Here's a pic of her with the bell, ringing it. (Sorry, I don't know how to do videos.) Maybe, I will learn how to do that on YouTube and post it. It's too funny because sometimes she really wants to go and she will ring it and right away ring it again, before you can get off the sofa & before you can get to the door, she rings another time or two! It's actually hilarious! We always bust out laughing and rush to get her out, because she seems very impatient! LOL!


----------



## Matilda's mommy (Jun 1, 2005)

She has you trained for sure:HistericalSmiley: gosh she's adorable, she is one smart little girl. I loved the pictures. I have no idea how to help you out, but I sure enjoyed the story.
Maggie you are just to smart:wub:


----------



## maddysmom (Mar 8, 2012)

That bell is so cool! I use a bell for Lacie that hangs from the doorknob. Never have accidents since I bell trained.
As for ringing the bell to go to when they DONT need to potty~I'm at a loss with that one myself.
Lacie rings to go out to sunbathe, play, when she wants a treat, when she wants to eat...its non-stop ringing around here. I'm up and down in and out constantly.
I try to ignore it but then I worry about that one time I don't let her she has an accident.
The positive~I get plenty of exercise!
Maggie is such a sweetheart and obviously very smart


----------



## Trisha (Aug 8, 2014)

Yes, I think you said it best, Paula! "She sure has us trained for sure!" lol

But it reminds me of that commercial on TV with the older ladies talking about having friends on her wall and the other one says, " That's not how this works! This isn't how any of this works!" :smpullhair: LOL It's like that! I've actually said that out loud to her!


----------



## Furbabies mom (Jul 25, 2011)

That is so neat, her ringing the bell to go outside! My dogs that have passed were outside trained. Each one had a different way of telling me that they had to go out. One spun around and barked, another sneezed and backed up, and the third one would paw my leg. 
I can't imagine bell training my four now, they'd be ringing all day long!!!


----------



## Trisha (Aug 8, 2014)

maddysmom said:


> That bell is so cool! I use a bell for Lacie that hangs from the doorknob. Never have accidents since I bell trained.
> As for ringing the bell to go to when they DONT need to potty~I'm at a loss with that one myself.
> Lacie rings to go out to sunbathe, play, when she wants a treat, when she wants to eat...its non-stop ringing around here. I'm up and down in and out constantly.
> I try to ignore it but then I worry about that one time I don't let her she has an accident.
> ...


That's too cute! Yes, you are getting exercise, I guess that's the upside of us training our dogs with the bell! lol Maggie is 9 months old, maybe she will settle down on this as she gets older. But when I talk to my neighbor I'm going to give her an ear full...lol. It's all her fault! Just kidding, she is a sweetheart & I love her! She just lost two dogs a week apart (she had 4) & then got two more whippets recently. 
Like I said, Maggie is doing her business outside, so no complaints there! Just a few more trips and few more steps to log on my Fitbit. So it's good for me too! :chili:


----------



## Trisha (Aug 8, 2014)

Furbabies mom said:


> That is so neat, her ringing the bell to go outside! My dogs that have passed were outside trained. Each one had a different way of telling me that they had to go out. One spun around and barked, another sneezed and backed up, and the third one would paw my leg.
> I can't imagine bell training my four now, they'd be ringing all day long!!!

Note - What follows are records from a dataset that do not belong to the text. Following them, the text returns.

-- pv_equiv track=rewrite | github.com/nikita-borisov/QAOA_Hadamard_Finder | Hadamatrix_Finder.py | hadamard_obj
-- ===== SOURCE A (Python) =====
-- def hadamard_obj(x, n):
--     obj = 0
--     for i in range(n):
--         for j in range(n):
--             if i!=j:
--                 temp=0
--                 for k in range(n):
--                     temp+=(2*int(x[n*i+k])-1)*(2*int(x[n*j+k])-1)
--                 obj+=temp**2
--     return obj
-- ===== SOURCE B (Python) =====
-- def hadamard_obj(x, n):
--     rows = [[2 * int(x[n * i + k]) - 1 for k in range(n)] for i in range(n)]
--     gram = [[sum(r[k] * r[l] for r in rows) for l in range(n)] for k in range(n)]
--     total = sum(g * g for grow in gram for g in grow)
--     diag = sum(sum(e * e for e in r) ** 2 for r in rows)
--     return total - diag
-- ===== Notes on version B (the rewrite author's own statement) =====
-- stated objective: alternative
-- what changed: Instead of looping over all ordered row pairs and recomputing row dot-products, B converts x to +/-1 rows once, forms the n x n column Gram matrix, sums all its squared entries and subtracts the squared row self-dot-products (sum_{i!=j} d_ij^2 = sum_{k,l} G_kl^2 - sum_i d_ii^2).
-- outside the precondition, e.g. on hadamard_obj([], 1): A returns 0, B raises IndexError
import Mathlib
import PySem

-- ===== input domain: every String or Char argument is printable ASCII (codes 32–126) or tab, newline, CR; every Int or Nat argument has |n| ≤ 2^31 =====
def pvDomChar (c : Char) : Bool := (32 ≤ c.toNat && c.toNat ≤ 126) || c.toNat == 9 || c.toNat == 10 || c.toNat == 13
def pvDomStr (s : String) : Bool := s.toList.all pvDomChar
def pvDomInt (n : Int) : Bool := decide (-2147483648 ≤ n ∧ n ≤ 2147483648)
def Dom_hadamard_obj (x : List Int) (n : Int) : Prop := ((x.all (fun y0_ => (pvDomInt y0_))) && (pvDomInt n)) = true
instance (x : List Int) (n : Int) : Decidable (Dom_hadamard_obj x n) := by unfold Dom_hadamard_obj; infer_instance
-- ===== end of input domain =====

-- B replaces the ordered-row-pair dot-product loop by the column Gram matrix:
-- sum_{i≠j} d_ij^2 = sum_{k,l} G_kl^2 - sum_i d_ii^2 (alternative decomposition, same cost).


-- ===== PORT A =====
def hadamard_obj (x : List Int) (n : Int) : Int :=
  (PySem.List.pyRange 0 n 1).foldl (fun obj i =>
    (PySem.List.pyRange 0 n 1).foldl (fun obj j =>
      if i ≠ j then
        obj + ((PySem.List.pyRange 0 n 1).foldl (fun temp k =>
          temp + (2 * PySem.List.pyGetD x (n*i+k) 0 - 1) * (2 * PySem.List.pyGetD x (n*j+k) 0 - 1)) 0) ^ 2
      else obj) obj) 0

-- ===== PORT B =====
def hadamard_obj_alt (x : List Int) (n : Int) : Int :=
  let rows := (PySem.List.pyRange 0 n 1).map (fun i =>
      (PySem.List.pyRange 0 n 1).map (fun k => 2 * PySem.List.pyGetD x (n*i+k) 0 - 1))
  let gram := (PySem.List.pyRange 0 n 1).map (fun k =>
      (PySem.List.pyRange 0 n 1).map (fun l =>
        (rows.map (fun r => PySem.List.pyGetD r k 0 * PySem.List.pyGetD r l 0)).sum))
  let total := (gram.map (fun grow => (grow.map (fun g => g * g)).sum)).sum
  let diag := (rows.map (fun r => ((r.map (fun e => e * e)).sum) ^ 2)).sum
  total - diag

-- ===== PRECONDITION & SPEC =====
-- Pre_ excludes inputs on which A raises IndexError (fewer than n*n entries with n ≥ 2);
-- it also excludes n = 1 with x empty/short, where A reads nothing and returns 0 but B
-- converts the single row and itself raises IndexError.
def Pre_hadamard_obj (x : List Int) (n : Int) : Prop := n ≤ 0 ∨ n * n ≤ (x.length : Int)
instance (x : List Int) (n : Int) : Decidable (Pre_hadamard_obj x n) := by unfold Pre_hadamard_obj; infer_instance
def pvWitness_hadamard_obj : List Int × Int := ([1, 0, 0, 1], 2)
def Spec_hadamard_obj (x : List Int) (n : Int) (out : Int) : Prop := out = hadamard_obj_alt x n
instance (x : List Int) (n : Int) (out : Int) : Decidable (Spec_hadamard_obj x n out) := by unfold Spec_hadamard_obj; infer_instance

-- ===== CLAIM (what is proved, stated in full; the proofs are below) =====
def Claim_equal_hadamard_obj : Prop := ∀ (x : List Int) (n : Int), Dom_hadamard_obj x n → Pre_hadamard_obj x n → Spec_hadamard_obj x n (hadamard_obj x n)

-- ===== LEMMAS AND PROOFS =====

-- the ±1 entry used by both programs
def pvV (x : List Int) (n i k : Int) : Int := 2 * PySem.List.pyGetD x (n * i + k) 0 - 1

theorem pv_sum_map_range (f : ℕ → Int) (N : ℕ) :
    ((List.range N).map f).sum = ∑ i ∈ Finset.range N, f i := by
  induction N with
  | zero => simp
  | succ m ih => rw [List.range_succ, Finset.sum_range_succ, List.map_append, List.sum_append, ih]; simp

theorem pv_pyRange_map_sum (f : Int → Int) (n : Int) :
    ((PySem.List.pyRange 0 n 1).map f).sum = ∑ i ∈ Finset.range n.toNat, f i := by
  rw [PySem.List.pyRange_one, List.map_map, pv_sum_map_range]
  simp

-- A as a double Finset sum
theorem pv_A_eq (x : List Int) (n : Int) :
    hadamard_obj x n =
      ∑ i ∈ Finset.range n.toNat, ∑ j ∈ Finset.range n.toNat,
        if (i : Int) ≠ (j : Int) then (∑ k ∈ Finset.range n.toNat, pvV x n i k * pvV x n j k) ^ 2 else 0 := by
  unfold hadamard_obj
  have hinner : ∀ (i j : Int),
      ((PySem.List.pyRange 0 n 1).foldl (fun temp k =>
        temp + (2 * PySem.List.pyGetD x (n*i+k) 0 - 1) * (2 * PySem.List.pyGetD x (n*j+k) 0 - 1)) 0)
      = ∑ k ∈ Finset.range n.toNat, pvV x n i k * pvV x n j k := by
    intro i j
    rw [PySem.List.foldl_add (g := fun k => (2 * PySem.List.pyGetD x (n*i+k) 0 - 1) * (2 * PySem.List.pyGetD x (n*j+k) 0 - 1))]
    rw [pv_pyRange_map_sum]
    simp [pvV]
  have hmid : ∀ (i : Int) (obj : Int),
      ((PySem.List.pyRange 0 n 1).foldl (fun obj j =>
        if i ≠ j then
          obj + ((PySem.List.pyRange 0 n 1).foldl (fun temp k =>
            temp + (2 * PySem.List.pyGetD x (n*i+k) 0 - 1) * (2 * PySem.List.pyGetD x (n*j+k) 0 - 1)) 0) ^ 2
        else obj) obj)
      = obj + ∑ j ∈ Finset.range n.toNat,
          (if i ≠ (j : Int) then (∑ k ∈ Finset.range n.toNat, pvV x n i k * pvV x n j k) ^ 2 else 0) := by
    intro i obj
    have h1 : ((PySem.List.pyRange 0 n 1).foldl (fun obj j =>
        if i ≠ j then
          obj + ((PySem.List.pyRange 0 n 1).foldl (fun temp k =>
            temp + (2 * PySem.List.pyGetD x (n*i+k) 0 - 1) * (2 * PySem.List.pyGetD x (n*j+k) 0 - 1)) 0) ^ 2
        else obj) obj)
        = ((PySem.List.pyRange 0 n 1).foldl (fun obj j =>
            obj + (if i ≠ j then (∑ k ∈ Finset.range n.toNat, pvV x n i k * pvV x n j k) ^ 2 else 0)) obj) := by
      apply PySem.List.foldl_congr_mem
      intro acc j _
      rw [hinner i j]
      by_cases h : i = j <;> simp [h]
    rw [h1, PySem.List.foldl_add (g := fun j => if i ≠ j then (∑ k ∈ Finset.range n.toNat, pvV x n i k * pvV x n j k) ^ 2 else 0)]
    rw [pv_pyRange_map_sum]
  have h2 : ((PySem.List.pyRange 0 n 1).foldl (fun obj i =>
      (PySem.List.pyRange 0 n 1).foldl (fun obj j =>
        if i ≠ j then
          obj + ((PySem.List.pyRange 0 n 1).foldl (fun temp k =>
            temp + (2 * PySem.List.pyGetD x (n*i+k) 0 - 1) * (2 * PySem.List.pyGetD x (n*j+k) 0 - 1)) 0) ^ 2
        else obj) obj) 0)
      = ((PySem.List.pyRange 0 n 1).foldl (fun obj i =>
          obj + ∑ j ∈ Finset.range n.toNat,
            (if i ≠ (j : Int) then (∑ k ∈ Finset.range n.toNat, pvV x n i k * pvV x n j k) ^ 2 else 0)) 0) := by
    apply PySem.List.foldl_congr_mem
    intro acc i _
    exact hmid i acc
  rw [h2, PySem.List.foldl_add (g := fun i => ∑ j ∈ Finset.range n.toNat,
      (if i ≠ (j : Int) then (∑ k ∈ Finset.range n.toNat, pvV x n i k * pvV x n j k) ^ 2 else 0))]
  rw [pv_pyRange_map_sum]
  ring

-- B as Finset sums
theorem pv_B_eq (x : List Int) (n : Int) (hn : 0 ≤ n) :
    hadamard_obj_alt x n =
      (∑ k ∈ Finset.range n.toNat, ∑ l ∈ Finset.range n.toNat,
        (∑ i ∈ Finset.range n.toNat, pvV x n i k * pvV x n i l) ^ 2)
      - ∑ i ∈ Finset.range n.toNat, (∑ k ∈ Finset.range n.toNat, pvV x n i k * pvV x n i k) ^ 2 := by
  have hrow : ∀ (i kk : Int), 0 ≤ kk → kk < n →
      PySem.List.pyGetD ((PySem.List.pyRange 0 n 1).map (fun k => 2 * PySem.List.pyGetD x (n*i+k) 0 - 1)) kk 0
        = pvV x n i kk := by
    intro i kk h1 h2
    rw [PySem.List.pyGetD_map_pyRange_of_nonneg _ _ _ _ h1 h2]; rfl
  have hcast : ∀ k : ℕ, k ∈ Finset.range n.toNat → (0 : Int) ≤ (k : Int) ∧ (k : Int) < n := by
    intro k hk
    simp only [Finset.mem_range] at hk
    omega
  unfold hadamard_obj_alt
  simp only [List.map_map, Function.comp_def, pv_pyRange_map_sum]
  congr 1
  · apply Finset.sum_congr rfl
    intro k hk
    apply Finset.sum_congr rfl
    intro l hl
    rw [pow_two]
    congr 1 <;>
    · apply Finset.sum_congr rfl
      intro i _
      rw [hrow i k (hcast k hk).1 (hcast k hk).2, hrow i l (hcast l hl).1 (hcast l hl).2]

-- the algebraic identity
theorem pv_identity (N : ℕ) (w : ℕ → ℕ → Int) :
    (∑ i ∈ Finset.range N, ∑ j ∈ Finset.range N,
      if (i : Int) ≠ (j : Int) then (∑ k ∈ Finset.range N, w i k * w j k) ^ 2 else 0)
    = (∑ k ∈ Finset.range N, ∑ l ∈ Finset.range N,
        (∑ i ∈ Finset.range N, w i k * w i l) ^ 2)
      - ∑ i ∈ Finset.range N, (∑ k ∈ Finset.range N, w i k * w i k) ^ 2 := by
  have hsplit : (∑ i ∈ Finset.range N, ∑ j ∈ Finset.range N,
      if (i : Int) ≠ (j : Int) then (∑ k ∈ Finset.range N, w i k * w j k) ^ 2 else 0)
      = (∑ i ∈ Finset.range N, ∑ j ∈ Finset.range N, (∑ k ∈ Finset.range N, w i k * w j k) ^ 2)
        - ∑ i ∈ Finset.range N, (∑ k ∈ Finset.range N, w i k * w i k) ^ 2 := by
    rw [← Finset.sum_sub_distrib]
    apply Finset.sum_congr rfl
    intro i hi
    have h1 : ∀ j : ℕ,
        (if (i : Int) ≠ (j : Int) then (∑ k ∈ Finset.range N, w i k * w j k) ^ 2 else 0)
        = (∑ k ∈ Finset.range N, w i k * w j k) ^ 2
          - (if j = i then (∑ k ∈ Finset.range N, w i k * w j k) ^ 2 else 0) := by
      intro j
      by_cases h : j = i
      · subst h; simp
      · have : (i : Int) ≠ (j : Int) := by
          simp only [ne_eq, Nat.cast_inj]; omega
        simp [h, this]
    calc (∑ j ∈ Finset.range N,
            if (i : Int) ≠ (j : Int) then (∑ k ∈ Finset.range N, w i k * w j k) ^ 2 else 0)
        = ∑ j ∈ Finset.range N, ((∑ k ∈ Finset.range N, w i k * w j k) ^ 2
            - (if j = i then (∑ k ∈ Finset.range N, w i k * w j k) ^ 2 else 0)) := by
          exact Finset.sum_congr rfl (fun j _ => h1 j)
      _ = (∑ j ∈ Finset.range N, (∑ k ∈ Finset.range N, w i k * w j k) ^ 2)
            - ∑ j ∈ Finset.range N, (if j = i then (∑ k ∈ Finset.range N, w i k * w j k) ^ 2 else 0) := by
          rw [Finset.sum_sub_distrib]
      _ = (∑ j ∈ Finset.range N, (∑ k ∈ Finset.range N, w i k * w j k) ^ 2)
            - (∑ k ∈ Finset.range N, w i k * w i k) ^ 2 := by
          rw [Finset.sum_ite_eq' (Finset.range N) i
            (fun j => (∑ k ∈ Finset.range N, w i k * w j k) ^ 2), if_pos hi]
  rw [hsplit]
  congr 1
  calc (∑ i ∈ Finset.range N, ∑ j ∈ Finset.range N, (∑ k ∈ Finset.range N, w i k * w j k) ^ 2)
      = ∑ i ∈ Finset.range N, ∑ j ∈ Finset.range N, ∑ k ∈ Finset.range N, ∑ l ∈ Finset.range N,
          (w i k * w j k) * (w i l * w j l) := by
        apply Finset.sum_congr rfl; intro i _
        apply Finset.sum_congr rfl; intro j _
        rw [pow_two, Finset.sum_mul_sum]
    _ = ∑ i ∈ Finset.range N, ∑ k ∈ Finset.range N, ∑ j ∈ Finset.range N, ∑ l ∈ Finset.range N,
          (w i k * w j k) * (w i l * w j l) := by
        exact Finset.sum_congr rfl (fun i _ => Finset.sum_comm)
    _ = ∑ k ∈ Finset.range N, ∑ i ∈ Finset.range N, ∑ j ∈ Finset.range N, ∑ l ∈ Finset.range N,
          (w i k * w j k) * (w i l * w j l) := Finset.sum_comm
    _ = ∑ k ∈ Finset.range N, ∑ i ∈ Finset.range N, ∑ l ∈ Finset.range N, ∑ j ∈ Finset.range N,
          (w i k * w j k) * (w i l * w j l) := by
        exact Finset.sum_congr rfl (fun k _ =>
          Finset.sum_congr rfl (fun i _ => Finset.sum_comm))
    _ = ∑ k ∈ Finset.range N, ∑ l ∈ Finset.range N, ∑ i ∈ Finset.range N, ∑ j ∈ Finset.range N,
          (w i k * w j k) * (w i l * w j l) := by
        exact Finset.sum_congr rfl (fun k _ => Finset.sum_comm)
    _ = ∑ k ∈ Finset.range N, ∑ l ∈ Finset.range N, ∑ i ∈ Finset.range N, ∑ j ∈ Finset.range N,
          (w i k * w i l) * (w j k * w j l) := by
        apply Finset.sum_congr rfl; intro k _
        apply Finset.sum_congr rfl; intro l _
        apply Finset.sum_congr rfl; intro i _
        apply Finset.sum_congr rfl; intro j _
        ring
    _ = ∑ k ∈ Finset.range N, ∑ l ∈ Finset.range N,
          (∑ i ∈ Finset.range N, w i k * w i l) ^ 2 := by
        apply Finset.sum_congr rfl; intro k _
        apply Finset.sum_congr rfl; intro l _
        rw [pow_two, Finset.sum_mul_sum]

-- ===== VERDICT (by name: the statement is the Claim_ definition above) =====
theorem hadamard_obj_spec : Claim_equal_hadamard_obj := by
  intro x n _ hpre
  unfold Spec_hadamard_obj
  by_cases hn : n ≤ 0
  · simp [hadamard_obj, hadamard_obj_alt, PySem.List.pyRange_one_eq_nil hn]
  · rw [pv_A_eq, pv_B_eq x n (by omega)]
    exact pv_identity n.toNat (fun a b => pvV x n a b)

Ohhhh...that's funny! Especially the sneezing and backing up! I had taught Maggie to "sneeze" on command ... but when we started doing STAR Puppy training, she got to where she would anticipate a treat coming and then would sneeze! lol So, I backed off of that for a while so she wouldn't fail or anyone ask, "what the heck is she doing?" But she will sneeze on command! Don't know why, but my previous Maltese would do that, so I decided to teach Maggie that. People think it's funny.


----------



## maddysmom (Mar 8, 2012)

Trisha said:


> That's too cute! Yes, you are getting exercise, I guess that's the upside of us training our dogs with the bell! lol Maggie is 9 months old, maybe she will settle down on this as she gets older. But when I talk to my neighbor I'm going to give her an ear full...lol. It's all her fault! Just kidding, she is a sweetheart & I love her! She just lost two dogs a week apart (she had 4) & then got two more whippets recently.
> Like I said, Maggie is doing her business outside, so no complaints there! Just a few more trips and few more steps to log on my Fitbit. So it's good for me too! :chili:


I'm not sure it will settle down, Lacie started ringing non-stop a little over a year. She's 2 1/2 now and going strong.
Like I said...look at the positive~plenty of exercise for us, lol!:thumbsup:


----------



## Trisha (Aug 8, 2014)

I've actually seen people who "sneeze" and their dog would run over to get the tissue and bring to the owner! So funny! I doubt if we will go that far...but you never know! I get bored in the winter time and have more time on my hands! That's when the training kicks in! :rofl:


----------



## Trisha (Aug 8, 2014)

maddysmom said:


> I'm not sure it will settle down, Lacie started ringing non-stop a little over a year. She's 2 1/2 now and going strong.
> Like I said...look at the positive~plenty of exercise for us, lol!:thumbsup:


Ohhh noooo...don't say that! This could get annoying! lol

I'll be reporting back to you in a few months! :smilie_tischkante:


----------



## Matilda's mommy (Jun 1, 2005)

Trisha said:


> Yes, I think you said it best, Paula! "She sure has us trained for sure!" lol
> 
> But it reminds me of that commercial on TV with the older ladies talking about having friends on her wall and the other one says, " That's not how this works! This isn't how any of this works!" :smpullhair: LOL It's like that! I've actually said that out loud to her!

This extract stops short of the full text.